China Tourist

See Taipei – don’t go home

An unusual form of tourism hasn’t marred relations across the Straits

See Taipei – don’t go home

Taiwan's blue sky policy at work

Chinese tourists to Taiwan have come up with a new island adventure that’s not advertised in the brochures.

Going AWOL.

Last month two men from Sichuan ‘did a runner’ in Taiwan. Before that, a man who joined a Taiwan-bound tour group left his group and has been missing ever since.

The Cross-Straits Tourism Exchange Association has criticised the travel agencies involved in the cases. According to the China Daily, at least ten mainland tourists have secretly left their tour groups and stayed in Taiwan.

The defections, which in an earlier era may well have set off security alarms, have received little coverage in the media. Both sides, especially Taiwan, seemed to want to downplay the events, so as not to jeopardise the much-improved cross-Straits relationship.

In truth, Ma Ying-jeou’s Taipei government has a lot at stake. The national economy has been slower to recover than neighbours, and observers worry that many of Taiwan’s industries will be disadvantaged when a free-trade pact between China and the Association of the South-East Asian Nations (ASEAN) takes effect next year.

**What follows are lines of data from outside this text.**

-- pv_equiv track=rewrite | github.com/Run-Surge/Parallelization_Module | testcases/mean_above_threshold.py | filter_above_threshold
-- ===== SOURCE A (Python) =====
-- def filter_above_threshold(data):
--     threshold = 50
--     numeric_data = []
--     for row in data[1:]:  # Skip header
--         numeric_row = []
--         for x in row:
--             numeric_row.append(x)
--         numeric_data.append(numeric_row)
--
--     num_columns = len(numeric_data[0])
--     num_rows = len(numeric_data)
--     filtered = []
--     for col_idx in range(num_columns):
--         col_filtered = []
--         for row_idx in range(num_rows):
--             value = numeric_data[row_idx][col_idx]
--             if value > threshold:
--                 col_filtered.append(value)
--         filtered.append(col_filtered)
--     aggregation = "c:filtered"
--     return filtered
-- ===== SOURCE B (Python) =====
-- def filter_above_threshold(data):
--     num_cols = len(data[1])
--     columns = [[] for _ in range(num_cols)]
--     for row in data[1:]:
--         for col, value in zip(columns, row):
--             if value > 50:
--                 col.append(value)
--     return columns
-- ===== Notes on version B (the rewrite author's own statement) =====
-- stated objective: faster
-- what changed: Replaced A's upfront element-by-element copy plus column-major double scan (two index lookups numeric_data[row_idx][col_idx] per cell) by a single row-major pass that zips each row with the column buckets and appends matching values to all buckets at once, removing the copy and all index arithmetic.
-- outside the precondition, e.g. on filter_above_threshold([]): A raises IndexError, B raises IndexError; on filter_above_threshold([[1], [2, 60], [70]]): A raises IndexError, B returns [[70], [60]]
import Mathlib
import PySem

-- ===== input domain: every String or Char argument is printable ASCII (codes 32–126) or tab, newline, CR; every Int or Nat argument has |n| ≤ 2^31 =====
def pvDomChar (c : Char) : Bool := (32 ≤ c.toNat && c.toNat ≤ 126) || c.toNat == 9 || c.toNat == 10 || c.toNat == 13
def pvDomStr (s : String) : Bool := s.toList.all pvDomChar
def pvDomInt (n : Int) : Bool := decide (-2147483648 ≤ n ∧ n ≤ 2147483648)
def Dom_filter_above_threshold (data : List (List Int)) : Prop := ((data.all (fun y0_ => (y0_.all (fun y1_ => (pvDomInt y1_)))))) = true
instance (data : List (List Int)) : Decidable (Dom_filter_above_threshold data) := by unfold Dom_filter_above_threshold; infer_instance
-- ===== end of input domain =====

-- B replaces A's copy-then-column-major double scan by one row-major pass that zips each
-- row with the column buckets (alternative decomposition, same asymptotic cost).
-- B's Python appends to the bucket lists in place; the return value is what is compared.


-- ===== PORT A =====
def filter_above_threshold (data : List (List Int)) : List (List Int) :=
  let threshold : Int := 50
  let numeric_data : List (List Int) :=
    (PySem.List.slice data (some 1) none).foldl
      (fun nd row => nd ++ [row.foldl (fun nr x => nr ++ [x]) []]) []
  let num_columns : Int := (PySem.List.pyGetD numeric_data 0 []).length
  let num_rows : Int := numeric_data.length
  (PySem.List.pyRange 0 num_columns 1).foldl
    (fun filtered col_idx =>
      filtered ++
        [(PySem.List.pyRange 0 num_rows 1).foldl
          (fun col_filtered row_idx =>
            let value := PySem.List.pyGetD (PySem.List.pyGetD numeric_data row_idx []) col_idx 0
            if value > threshold then col_filtered ++ [value] else col_filtered) []]) []

-- ===== PORT B =====
def filter_above_threshold_alt (data : List (List Int)) : List (List Int) :=
  let num_cols : Int := (PySem.List.pyGetD data 1 []).length
  let columns : List (List Int) := (PySem.List.pyRange 0 num_cols 1).map (fun _ => [])
  -- the in-place 'col.append' over zip(columns, row) updates the zipped prefix and leaves
  -- the remaining columns unchanged; exact for zip's truncation on either side
  (PySem.List.slice data (some 1) none).foldl
    (fun cols row =>
      List.zipWith (fun col value => if value > 50 then col ++ [value] else col) cols row
        ++ cols.drop row.length)
    columns

-- ===== PRECONDITION & SPEC =====
-- Pre_ excludes exactly the inputs on which A raises IndexError: fewer than two rows
-- (numeric_data[0]), or some data row shorter than the first data row (row[col_idx]).
def Pre_filter_above_threshold (data : List (List Int)) : Prop :=
  2 ≤ data.length ∧ ∀ r ∈ data.drop 1, (data.getD 1 []).length ≤ r.length
instance (data : List (List Int)) : Decidable (Pre_filter_above_threshold data) := by
  unfold Pre_filter_above_threshold; infer_instance
def pvWitness_filter_above_threshold : List (List Int) := [[1], [60, 10], [70, 80]]
def Spec_filter_above_threshold (data : List (List Int)) (out : List (List Int)) : Prop := out = filter_above_threshold_alt data
instance (data : List (List Int)) (out : List (List Int)) : Decidable (Spec_filter_above_threshold data out) := by unfold Spec_filter_above_threshold; infer_instance

-- ===== CLAIM (what is proved, stated in full; the proofs are below) =====
def Claim_equal_filter_above_threshold : Prop := ∀ (data : List (List Int)), Dom_filter_above_threshold data → Pre_filter_above_threshold data → Spec_filter_above_threshold data (filter_above_threshold data)

-- ===== LEMMAS AND PROOFS =====

-- the per-column filter both programs compute over the data rows
def colA (rows : List (List Int)) (c : Int) : List Int :=
  rows.foldl (fun acc r =>
    if PySem.List.pyGetD r c 0 > 50 then acc ++ [PySem.List.pyGetD r c 0] else acc) []

theorem map_getD_range (cols : List (List Int)) :
    (List.range cols.length).map (fun k => cols.getD k []) = cols := by
  apply List.ext_getElem
  · simp
  · intro i h1 h2
    simp [List.getD_eq_getElem?_getD, List.getElem?_eq_getElem h2]

theorem foldl_if_append {α : Type} (f : α → Int) (P : α → Prop) [DecidablePred P] :
    ∀ (l : List α) (a : List Int),
      l.foldl (fun acc r => if P r then acc ++ [f r] else acc) a
        = a ++ l.foldl (fun acc r => if P r then acc ++ [f r] else acc) [] := by
  intro l
  induction l with
  | nil => simp
  | cons x l ih =>
      intro a
      rw [List.foldl_cons, List.foldl_cons, ih, ih (if P x then [] ++ [f x] else [])]
      split <;> simp

theorem colA_cons_eq (row : List Int) (rows : List (List Int)) (c : Int) :
    colA (row :: rows) c =
      (if PySem.List.pyGetD row c 0 > 50 then [PySem.List.pyGetD row c 0] else []) ++ colA rows c := by
  simp only [colA, List.foldl_cons]
  rw [foldl_if_append (fun r => PySem.List.pyGetD r c 0) (fun r => PySem.List.pyGetD r c 0 > 50)]
  split <;> simp

theorem Bfold (rows : List (List Int)) (cols : List (List Int))
    (h : ∀ r ∈ rows, cols.length ≤ r.length) :
    rows.foldl (fun cs row =>
        List.zipWith (fun col value => if value > 50 then col ++ [value] else col) cs row
          ++ cs.drop row.length) cols
      = (List.range cols.length).map (fun k => cols.getD k [] ++ colA rows (k : Int)) := by
  induction rows generalizing cols with
  | nil =>
      simp only [List.foldl_nil, colA, List.foldl_nil]
      conv_lhs => rw [← map_getD_range cols]
      simp
  | cons row rows ih =>
      have hdrop : cols.drop row.length = [] := List.drop_eq_nil_of_le (h row (by simp))
      have hlen : (List.zipWith (fun col value => if value > 50 then col ++ [value] else col) cols row).length = cols.length := by
        have := h row (by simp)
        simp [List.length_zipWith]; omega
      simp only [List.foldl_cons, hdrop, List.append_nil]
      rw [ih _ (by intro r hr; rw [hlen]; exact h r (by simp [hr]))]
      rw [hlen]
      apply List.map_congr_left
      intro k hk
      have hk' : k < cols.length := List.mem_range.mp hk
      have hkr : k < row.length := lt_of_lt_of_le hk' (h row (by simp))
      rw [colA_cons_eq]
      have hget : (List.zipWith (fun col value => if value > 50 then col ++ [value] else col) cols row).getD k []
          = (fun col value => if value > 50 then col ++ [value] else col) cols[k] row[k] := by
        rw [List.getD_eq_getElem _ _ (by omega)]
        simp [List.getElem_zipWith]
      rw [hget]
      have hrow : PySem.List.pyGetD row (k : Int) 0 = row[k] := by
        rw [PySem.List.pyGetD_natCast, List.getD_eq_getElem _ _ hkr]
      rw [List.getD_eq_getElem _ _ hk', hrow]
      split <;> simp_all

theorem copy_eq (rows : List (List Int)) :
    rows.foldl (fun nd row => nd ++ [row.foldl (fun nr x => nr ++ [x]) []]) [] = rows := by
  have h1 : ∀ (row : List Int), row.foldl (fun nr x => nr ++ [x]) [] = row := by
    intro row; rw [PySem.List.foldl_append_singleton]; simp
  rw [PySem.List.foldl_append_singleton_eq_map,
    show (List.foldl (fun nr x => nr ++ [x]) ([] : List Int)) = id from funext h1]
  simp

-- ===== VERDICT (by name: the statement is the Claim_ definition above) =====
theorem filter_above_threshold_spec : Claim_equal_filter_above_threshold := by
  intro data _ hpre
  unfold Spec_filter_above_threshold
  obtain ⟨hlen, hrows⟩ := hpre
  obtain ⟨d0, r0, rest, rfl⟩ : ∃ d0 r0 rest, data = d0 :: r0 :: rest := by
    match data, hlen with
    | d0 :: r0 :: rest, _ => exact ⟨d0, r0, rest, rfl⟩
  simp only [List.drop_succ_cons, List.drop_zero, List.getD_cons_succ, List.getD_cons_zero] at hrows
  -- A side
  show filter_above_threshold (d0 :: r0 :: rest) = _
  unfold filter_above_threshold filter_above_threshold_alt
  simp only [PySem.List.slice_from_one, List.tail_cons, copy_eq]
  have hnd0 : PySem.List.pyGetD (r0 :: rest) 0 ([] : List Int) = r0 := by
    simp [PySem.List.pyGetD_zero]
  have hd1 : PySem.List.pyGetD (d0 :: r0 :: rest) 1 ([] : List Int) = r0 := by
    rw [show (1 : Int) = ((1 : Nat) : Int) by norm_num, PySem.List.pyGetD_natCast]
    rfl
  rw [hnd0, hd1]
  -- inner loops of A: fold over row indices with pyGetD = fold over the rows
  have hinner : ∀ (c : Int),
      (PySem.List.pyRange 0 ((r0 :: rest).length : Int) 1).foldl
        (fun col_filtered row_idx =>
          let value := PySem.List.pyGetD (PySem.List.pyGetD (r0 :: rest) row_idx []) c 0
          if value > 50 then col_filtered ++ [value] else col_filtered) []
      = colA (r0 :: rest) c := by
    intro c
    exact PySem.List.foldl_pyRange_zero_pyGetD' (r0 :: rest) []
      (fun acc r => if PySem.List.pyGetD r c 0 > 50 then acc ++ [PySem.List.pyGetD r c 0] else acc) []
  -- outer loop of A: fold-append = map over the column range
  rw [PySem.List.foldl_append_singleton_eq_map]
  simp only [hinner]
  -- B side
  rw [Bfold (r0 :: rest) _ (by
    intro r hr
    have := hrows r hr
    simp only [List.length_map, PySem.List.length_pyRange_one]
    omega)]
  simp only [List.length_map, PySem.List.length_pyRange_one]
  rw [PySem.List.pyRange_one]
  simp only [List.map_map, Int.sub_zero, Int.toNat_natCast]
  apply List.map_congr_left
  intro k hk
  have hk' : k < r0.length := List.mem_range.mp hk
  rw [List.getD_eq_getElem _ _ (by simpa using hk')]
  simp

Ma is frantically lobbying for Taiwan to secure a similar free-trade deal.

But in light of the warmer ties, the two governments seem eager to bridge their previous differences – at least culturally.

China has recently approved plans to jointly produce several films glorifying the acts of KMT soldiers in China’s struggle with Japanese invaders from 1937 to 1945, says a Taiwanese newspaper.

That’s a turnaround from decades of mainland coverage that cast the KMT army in a less favourable light. School children have been taught that victory in the Sino-Japanese war was achieved through the leadership of the Communist Party, even though the KMT shouldered much of the fight.

Beijing now seems to be permitting a revised perspective, with the combined film-making initiatives as part of the new policy. In July, Chinese culture minister Cai Wu told the fifth Cross-Straits Economic, Trade and Culture Forum that China’s authorities were adjusting policies to encourage the Taiwanese entertainment industry to develop projects on the mainland too.

Taiwan will welcome any economic boost it can get. Its economy has been hit hard by the global financial crisis. And whether it likes it or not, China has become a key growth engine for the island.

Meanwhile China will have been pleased by developments in Taiwan where former President Chen Shui-bian was last week sentenced to a lifetime in prison – for corruption and embezzlement.

Chen had an unequalled ability to annoy China. Top of the list was his 2007 declaration that “Taiwan is an independent, sovereign country; Taiwan is not part of China, nor is Taiwan a local government of the People’s Republic of China.“

Beijing, on the other hand, insists that Taiwan remains a province of the People’s Republic.

Chen had some undiplomatic words for President Hu Jintao too, in rejecting a proposed rapprochement in 2007: “Hu is a formidable rival, sharp yet merciless,” he said. “He is like a smiling tiger, hiding a dagger in a smile, with honey in his mouth but a sword at his stomach.”

Earlier this month, Chen’s wife, Wu Shu-chen, was also convicted of corruption and sentenced to life in prison. Further, they were both fined a total of $15 million.

Chen has said he will appeal against the verdicts, as the charges are politically-motivated.

The ‘tiger’ is no doubt smiling now, nevertheless.